Dataset content
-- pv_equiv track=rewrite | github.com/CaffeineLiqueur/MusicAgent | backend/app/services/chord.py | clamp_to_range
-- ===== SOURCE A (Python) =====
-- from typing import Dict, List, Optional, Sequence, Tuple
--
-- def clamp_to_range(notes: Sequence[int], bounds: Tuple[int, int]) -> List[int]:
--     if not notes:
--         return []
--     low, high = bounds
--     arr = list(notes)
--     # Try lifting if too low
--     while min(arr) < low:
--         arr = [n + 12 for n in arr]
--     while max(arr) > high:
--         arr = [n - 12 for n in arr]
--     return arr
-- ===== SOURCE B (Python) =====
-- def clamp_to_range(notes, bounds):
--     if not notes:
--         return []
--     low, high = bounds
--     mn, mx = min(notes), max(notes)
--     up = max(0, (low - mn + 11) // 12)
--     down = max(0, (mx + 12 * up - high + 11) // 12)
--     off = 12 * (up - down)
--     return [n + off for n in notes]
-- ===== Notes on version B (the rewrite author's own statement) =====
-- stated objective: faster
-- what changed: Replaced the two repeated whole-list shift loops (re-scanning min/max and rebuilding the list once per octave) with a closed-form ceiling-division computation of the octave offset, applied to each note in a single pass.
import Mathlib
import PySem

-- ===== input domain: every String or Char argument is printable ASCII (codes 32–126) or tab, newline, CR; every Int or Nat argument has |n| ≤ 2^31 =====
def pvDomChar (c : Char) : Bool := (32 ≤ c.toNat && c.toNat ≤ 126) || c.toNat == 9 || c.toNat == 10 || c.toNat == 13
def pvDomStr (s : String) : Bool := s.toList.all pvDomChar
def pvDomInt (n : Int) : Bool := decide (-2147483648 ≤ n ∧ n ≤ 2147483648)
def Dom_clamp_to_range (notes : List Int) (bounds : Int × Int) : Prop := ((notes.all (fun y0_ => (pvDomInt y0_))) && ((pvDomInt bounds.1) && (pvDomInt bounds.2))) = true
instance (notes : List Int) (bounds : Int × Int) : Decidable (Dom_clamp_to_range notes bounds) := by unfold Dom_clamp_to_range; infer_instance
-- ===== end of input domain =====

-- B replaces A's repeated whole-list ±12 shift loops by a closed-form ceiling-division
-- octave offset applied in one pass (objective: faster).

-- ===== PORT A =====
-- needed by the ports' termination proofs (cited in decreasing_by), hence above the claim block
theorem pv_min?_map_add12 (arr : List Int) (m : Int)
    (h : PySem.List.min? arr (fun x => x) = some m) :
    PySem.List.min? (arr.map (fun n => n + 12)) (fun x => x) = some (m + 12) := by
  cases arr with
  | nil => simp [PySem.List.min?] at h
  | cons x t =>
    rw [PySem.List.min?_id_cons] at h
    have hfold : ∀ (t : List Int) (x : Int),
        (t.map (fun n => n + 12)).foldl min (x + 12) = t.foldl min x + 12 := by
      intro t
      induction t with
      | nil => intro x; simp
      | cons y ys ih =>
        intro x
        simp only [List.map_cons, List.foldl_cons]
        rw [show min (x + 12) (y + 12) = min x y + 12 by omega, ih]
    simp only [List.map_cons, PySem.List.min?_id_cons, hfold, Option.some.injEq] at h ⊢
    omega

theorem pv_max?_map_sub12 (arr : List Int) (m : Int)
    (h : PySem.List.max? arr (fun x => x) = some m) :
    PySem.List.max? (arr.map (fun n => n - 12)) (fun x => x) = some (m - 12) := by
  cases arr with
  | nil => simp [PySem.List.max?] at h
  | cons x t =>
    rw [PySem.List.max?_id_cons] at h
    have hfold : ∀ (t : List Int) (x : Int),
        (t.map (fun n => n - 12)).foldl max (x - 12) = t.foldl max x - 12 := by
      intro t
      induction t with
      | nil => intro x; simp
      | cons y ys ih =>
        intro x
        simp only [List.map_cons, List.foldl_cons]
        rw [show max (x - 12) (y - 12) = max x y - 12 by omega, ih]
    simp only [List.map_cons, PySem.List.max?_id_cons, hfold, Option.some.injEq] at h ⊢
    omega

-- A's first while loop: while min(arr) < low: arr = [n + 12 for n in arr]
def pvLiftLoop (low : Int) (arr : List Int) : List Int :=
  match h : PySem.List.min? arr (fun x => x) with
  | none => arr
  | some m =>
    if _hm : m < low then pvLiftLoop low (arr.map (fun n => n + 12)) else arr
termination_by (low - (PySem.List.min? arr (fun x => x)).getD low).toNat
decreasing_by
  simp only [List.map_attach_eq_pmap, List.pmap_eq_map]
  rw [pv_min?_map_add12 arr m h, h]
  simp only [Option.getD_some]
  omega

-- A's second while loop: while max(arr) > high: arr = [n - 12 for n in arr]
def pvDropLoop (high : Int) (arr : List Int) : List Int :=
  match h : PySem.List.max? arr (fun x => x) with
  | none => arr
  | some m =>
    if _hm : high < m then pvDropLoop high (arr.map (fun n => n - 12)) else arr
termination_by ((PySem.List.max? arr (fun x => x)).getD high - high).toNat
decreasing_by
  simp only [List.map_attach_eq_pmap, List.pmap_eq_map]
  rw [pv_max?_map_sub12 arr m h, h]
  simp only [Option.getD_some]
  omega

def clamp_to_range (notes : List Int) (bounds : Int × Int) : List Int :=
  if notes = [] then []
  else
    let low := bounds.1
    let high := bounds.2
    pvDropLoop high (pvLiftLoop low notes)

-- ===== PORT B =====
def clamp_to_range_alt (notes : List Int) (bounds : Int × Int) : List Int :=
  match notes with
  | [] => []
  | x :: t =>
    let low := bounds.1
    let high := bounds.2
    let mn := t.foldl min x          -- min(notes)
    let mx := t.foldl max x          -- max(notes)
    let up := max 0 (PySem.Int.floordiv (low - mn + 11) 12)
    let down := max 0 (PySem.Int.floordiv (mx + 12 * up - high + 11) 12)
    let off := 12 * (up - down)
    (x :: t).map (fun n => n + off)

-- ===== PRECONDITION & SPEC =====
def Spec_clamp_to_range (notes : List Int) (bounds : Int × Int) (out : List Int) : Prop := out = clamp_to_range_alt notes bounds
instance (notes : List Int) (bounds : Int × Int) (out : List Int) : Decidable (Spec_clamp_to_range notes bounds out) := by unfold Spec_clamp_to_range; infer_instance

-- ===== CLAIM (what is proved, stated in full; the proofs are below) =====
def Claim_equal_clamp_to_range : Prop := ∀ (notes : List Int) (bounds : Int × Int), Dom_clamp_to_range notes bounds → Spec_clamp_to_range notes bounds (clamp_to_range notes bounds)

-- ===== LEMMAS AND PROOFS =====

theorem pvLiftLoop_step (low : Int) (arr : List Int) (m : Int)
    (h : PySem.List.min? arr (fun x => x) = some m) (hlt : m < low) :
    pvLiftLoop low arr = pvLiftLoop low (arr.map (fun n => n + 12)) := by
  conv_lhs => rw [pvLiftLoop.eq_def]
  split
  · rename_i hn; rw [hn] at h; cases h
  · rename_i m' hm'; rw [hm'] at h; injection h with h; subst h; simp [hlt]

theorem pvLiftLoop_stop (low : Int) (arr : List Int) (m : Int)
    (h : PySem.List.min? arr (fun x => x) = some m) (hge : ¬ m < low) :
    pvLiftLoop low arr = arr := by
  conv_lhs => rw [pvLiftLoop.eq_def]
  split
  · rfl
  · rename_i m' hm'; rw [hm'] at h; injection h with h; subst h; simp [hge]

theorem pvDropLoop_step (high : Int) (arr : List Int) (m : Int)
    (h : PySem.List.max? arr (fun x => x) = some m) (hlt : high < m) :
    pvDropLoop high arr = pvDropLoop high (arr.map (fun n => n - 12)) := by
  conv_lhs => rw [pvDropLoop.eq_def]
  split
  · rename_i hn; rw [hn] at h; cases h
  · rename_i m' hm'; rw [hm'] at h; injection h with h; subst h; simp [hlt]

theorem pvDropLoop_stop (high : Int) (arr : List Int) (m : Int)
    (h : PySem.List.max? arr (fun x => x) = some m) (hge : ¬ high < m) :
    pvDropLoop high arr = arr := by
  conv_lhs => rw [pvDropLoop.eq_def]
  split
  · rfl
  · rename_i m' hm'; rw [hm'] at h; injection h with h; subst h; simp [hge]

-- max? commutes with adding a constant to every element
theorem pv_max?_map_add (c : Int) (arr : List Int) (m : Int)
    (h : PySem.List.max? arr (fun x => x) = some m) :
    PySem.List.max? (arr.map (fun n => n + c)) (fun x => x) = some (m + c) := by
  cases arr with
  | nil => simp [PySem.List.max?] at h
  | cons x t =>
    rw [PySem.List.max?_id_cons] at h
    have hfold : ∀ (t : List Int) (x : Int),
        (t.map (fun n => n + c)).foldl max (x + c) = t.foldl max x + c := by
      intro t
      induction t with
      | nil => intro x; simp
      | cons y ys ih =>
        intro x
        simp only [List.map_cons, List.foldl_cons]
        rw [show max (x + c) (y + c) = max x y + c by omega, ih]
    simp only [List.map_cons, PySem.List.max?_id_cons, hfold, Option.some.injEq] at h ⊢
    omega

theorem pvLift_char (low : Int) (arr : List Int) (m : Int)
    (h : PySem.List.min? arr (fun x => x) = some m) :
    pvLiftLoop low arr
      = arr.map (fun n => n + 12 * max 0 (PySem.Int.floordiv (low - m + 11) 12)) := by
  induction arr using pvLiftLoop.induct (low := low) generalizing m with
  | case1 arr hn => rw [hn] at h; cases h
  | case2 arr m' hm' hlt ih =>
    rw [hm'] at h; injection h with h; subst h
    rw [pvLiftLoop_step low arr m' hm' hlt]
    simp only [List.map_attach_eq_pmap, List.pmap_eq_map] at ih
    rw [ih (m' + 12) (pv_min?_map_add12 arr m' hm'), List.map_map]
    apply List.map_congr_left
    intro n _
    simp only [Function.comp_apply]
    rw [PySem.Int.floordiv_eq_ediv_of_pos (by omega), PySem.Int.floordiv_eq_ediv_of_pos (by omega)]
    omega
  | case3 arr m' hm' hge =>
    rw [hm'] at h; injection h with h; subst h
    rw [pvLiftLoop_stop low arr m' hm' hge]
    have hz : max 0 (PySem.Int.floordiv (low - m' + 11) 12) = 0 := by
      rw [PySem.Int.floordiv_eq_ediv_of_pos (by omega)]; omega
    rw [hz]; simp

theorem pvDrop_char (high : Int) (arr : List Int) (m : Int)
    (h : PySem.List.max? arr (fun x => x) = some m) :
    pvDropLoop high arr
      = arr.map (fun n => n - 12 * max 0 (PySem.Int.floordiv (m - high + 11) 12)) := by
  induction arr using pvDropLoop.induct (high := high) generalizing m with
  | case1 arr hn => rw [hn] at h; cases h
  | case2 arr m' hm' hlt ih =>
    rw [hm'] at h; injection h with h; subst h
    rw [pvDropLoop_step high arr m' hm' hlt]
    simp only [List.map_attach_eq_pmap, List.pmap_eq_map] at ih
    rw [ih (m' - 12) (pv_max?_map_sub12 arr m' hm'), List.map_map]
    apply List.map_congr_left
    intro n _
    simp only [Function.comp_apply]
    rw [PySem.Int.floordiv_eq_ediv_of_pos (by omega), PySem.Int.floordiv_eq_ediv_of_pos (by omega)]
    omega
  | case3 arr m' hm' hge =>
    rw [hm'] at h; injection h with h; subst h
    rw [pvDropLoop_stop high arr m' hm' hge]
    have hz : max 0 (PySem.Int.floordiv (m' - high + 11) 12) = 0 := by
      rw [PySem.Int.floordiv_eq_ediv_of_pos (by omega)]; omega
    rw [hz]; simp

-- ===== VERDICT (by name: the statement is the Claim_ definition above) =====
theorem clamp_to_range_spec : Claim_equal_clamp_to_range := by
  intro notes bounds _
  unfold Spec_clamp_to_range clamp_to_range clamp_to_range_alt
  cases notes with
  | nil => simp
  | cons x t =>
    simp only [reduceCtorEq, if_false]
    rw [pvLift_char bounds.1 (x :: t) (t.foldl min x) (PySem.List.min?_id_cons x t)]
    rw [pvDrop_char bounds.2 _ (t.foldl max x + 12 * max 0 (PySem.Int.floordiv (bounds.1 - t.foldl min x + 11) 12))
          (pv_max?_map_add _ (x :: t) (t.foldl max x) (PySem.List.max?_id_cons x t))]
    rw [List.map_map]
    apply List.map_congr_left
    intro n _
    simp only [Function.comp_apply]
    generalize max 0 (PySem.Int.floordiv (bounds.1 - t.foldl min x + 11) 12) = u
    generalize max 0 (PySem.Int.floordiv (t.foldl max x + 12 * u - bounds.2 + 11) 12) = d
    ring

* * *

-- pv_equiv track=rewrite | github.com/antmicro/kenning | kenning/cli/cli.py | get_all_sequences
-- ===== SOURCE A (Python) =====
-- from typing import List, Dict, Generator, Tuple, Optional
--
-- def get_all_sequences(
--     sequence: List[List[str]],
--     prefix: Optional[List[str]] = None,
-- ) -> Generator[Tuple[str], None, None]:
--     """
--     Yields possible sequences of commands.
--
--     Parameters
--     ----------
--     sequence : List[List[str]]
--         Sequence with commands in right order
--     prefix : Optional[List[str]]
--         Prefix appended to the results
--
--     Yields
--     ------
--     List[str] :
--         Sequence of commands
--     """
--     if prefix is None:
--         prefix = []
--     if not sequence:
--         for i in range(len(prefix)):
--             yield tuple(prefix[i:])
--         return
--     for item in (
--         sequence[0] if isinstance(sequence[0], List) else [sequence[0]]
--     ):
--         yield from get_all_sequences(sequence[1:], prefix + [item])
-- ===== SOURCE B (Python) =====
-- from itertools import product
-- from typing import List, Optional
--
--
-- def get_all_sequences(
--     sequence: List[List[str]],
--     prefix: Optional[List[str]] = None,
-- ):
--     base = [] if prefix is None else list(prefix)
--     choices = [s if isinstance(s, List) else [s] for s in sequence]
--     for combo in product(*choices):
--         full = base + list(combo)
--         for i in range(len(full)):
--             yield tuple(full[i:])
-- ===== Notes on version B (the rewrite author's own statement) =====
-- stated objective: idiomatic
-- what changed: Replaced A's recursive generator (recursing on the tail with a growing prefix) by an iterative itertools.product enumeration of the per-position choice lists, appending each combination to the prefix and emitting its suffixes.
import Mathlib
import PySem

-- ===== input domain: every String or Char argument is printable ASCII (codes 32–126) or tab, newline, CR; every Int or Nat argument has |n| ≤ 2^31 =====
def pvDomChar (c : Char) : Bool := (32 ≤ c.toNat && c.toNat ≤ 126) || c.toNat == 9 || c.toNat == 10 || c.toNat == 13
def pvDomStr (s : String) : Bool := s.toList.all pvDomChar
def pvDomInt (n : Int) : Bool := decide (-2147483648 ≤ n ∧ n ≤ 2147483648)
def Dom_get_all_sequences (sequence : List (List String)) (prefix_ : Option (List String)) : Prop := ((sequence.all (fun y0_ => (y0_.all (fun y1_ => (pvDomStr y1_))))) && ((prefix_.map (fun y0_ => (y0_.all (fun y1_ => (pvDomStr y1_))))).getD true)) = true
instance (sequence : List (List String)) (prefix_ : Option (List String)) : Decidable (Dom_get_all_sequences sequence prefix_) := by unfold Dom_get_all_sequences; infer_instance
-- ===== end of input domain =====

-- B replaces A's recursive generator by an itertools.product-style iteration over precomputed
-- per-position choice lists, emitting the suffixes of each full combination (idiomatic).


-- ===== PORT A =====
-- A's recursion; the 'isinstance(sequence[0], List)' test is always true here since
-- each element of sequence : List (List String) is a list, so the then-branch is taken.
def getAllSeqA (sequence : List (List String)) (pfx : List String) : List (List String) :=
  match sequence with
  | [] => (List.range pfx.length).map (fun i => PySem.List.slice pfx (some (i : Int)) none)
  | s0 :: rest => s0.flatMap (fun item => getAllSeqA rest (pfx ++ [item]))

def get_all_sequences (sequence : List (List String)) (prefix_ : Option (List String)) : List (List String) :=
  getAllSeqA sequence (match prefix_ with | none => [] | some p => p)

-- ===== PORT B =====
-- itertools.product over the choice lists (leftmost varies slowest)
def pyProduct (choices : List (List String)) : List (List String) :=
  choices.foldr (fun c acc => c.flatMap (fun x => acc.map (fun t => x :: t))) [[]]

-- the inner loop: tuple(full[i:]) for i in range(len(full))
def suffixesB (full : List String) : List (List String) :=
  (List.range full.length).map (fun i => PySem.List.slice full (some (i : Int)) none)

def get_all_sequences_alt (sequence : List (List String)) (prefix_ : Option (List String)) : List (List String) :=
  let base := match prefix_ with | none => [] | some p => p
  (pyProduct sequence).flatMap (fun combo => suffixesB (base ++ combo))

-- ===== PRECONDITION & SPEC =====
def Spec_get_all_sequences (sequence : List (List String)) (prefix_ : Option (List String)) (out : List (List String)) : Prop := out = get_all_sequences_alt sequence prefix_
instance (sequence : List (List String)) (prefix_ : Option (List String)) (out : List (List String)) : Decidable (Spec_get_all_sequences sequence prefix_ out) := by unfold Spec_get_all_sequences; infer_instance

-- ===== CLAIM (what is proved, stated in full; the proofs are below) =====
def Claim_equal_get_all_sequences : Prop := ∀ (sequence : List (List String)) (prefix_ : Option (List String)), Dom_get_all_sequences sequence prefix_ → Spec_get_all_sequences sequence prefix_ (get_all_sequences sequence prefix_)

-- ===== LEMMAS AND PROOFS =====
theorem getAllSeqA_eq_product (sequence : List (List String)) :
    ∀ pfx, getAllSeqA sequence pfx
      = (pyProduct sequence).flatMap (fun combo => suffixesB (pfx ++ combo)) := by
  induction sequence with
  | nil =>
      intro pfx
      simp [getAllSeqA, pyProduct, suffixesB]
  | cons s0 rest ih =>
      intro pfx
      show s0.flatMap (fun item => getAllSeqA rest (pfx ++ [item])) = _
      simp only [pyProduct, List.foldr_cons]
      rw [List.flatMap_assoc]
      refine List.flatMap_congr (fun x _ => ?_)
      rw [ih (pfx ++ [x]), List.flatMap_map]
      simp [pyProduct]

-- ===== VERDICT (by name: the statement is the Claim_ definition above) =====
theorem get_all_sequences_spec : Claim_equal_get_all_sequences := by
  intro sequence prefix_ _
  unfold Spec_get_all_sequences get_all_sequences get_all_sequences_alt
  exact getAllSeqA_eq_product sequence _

What the exercise asks
List each line of the entries that holds the string "idiomatic".

Finished task
-- stated objective: idiomatic
-- per-position choice lists, emitting the suffixes of each full combination (idiomatic).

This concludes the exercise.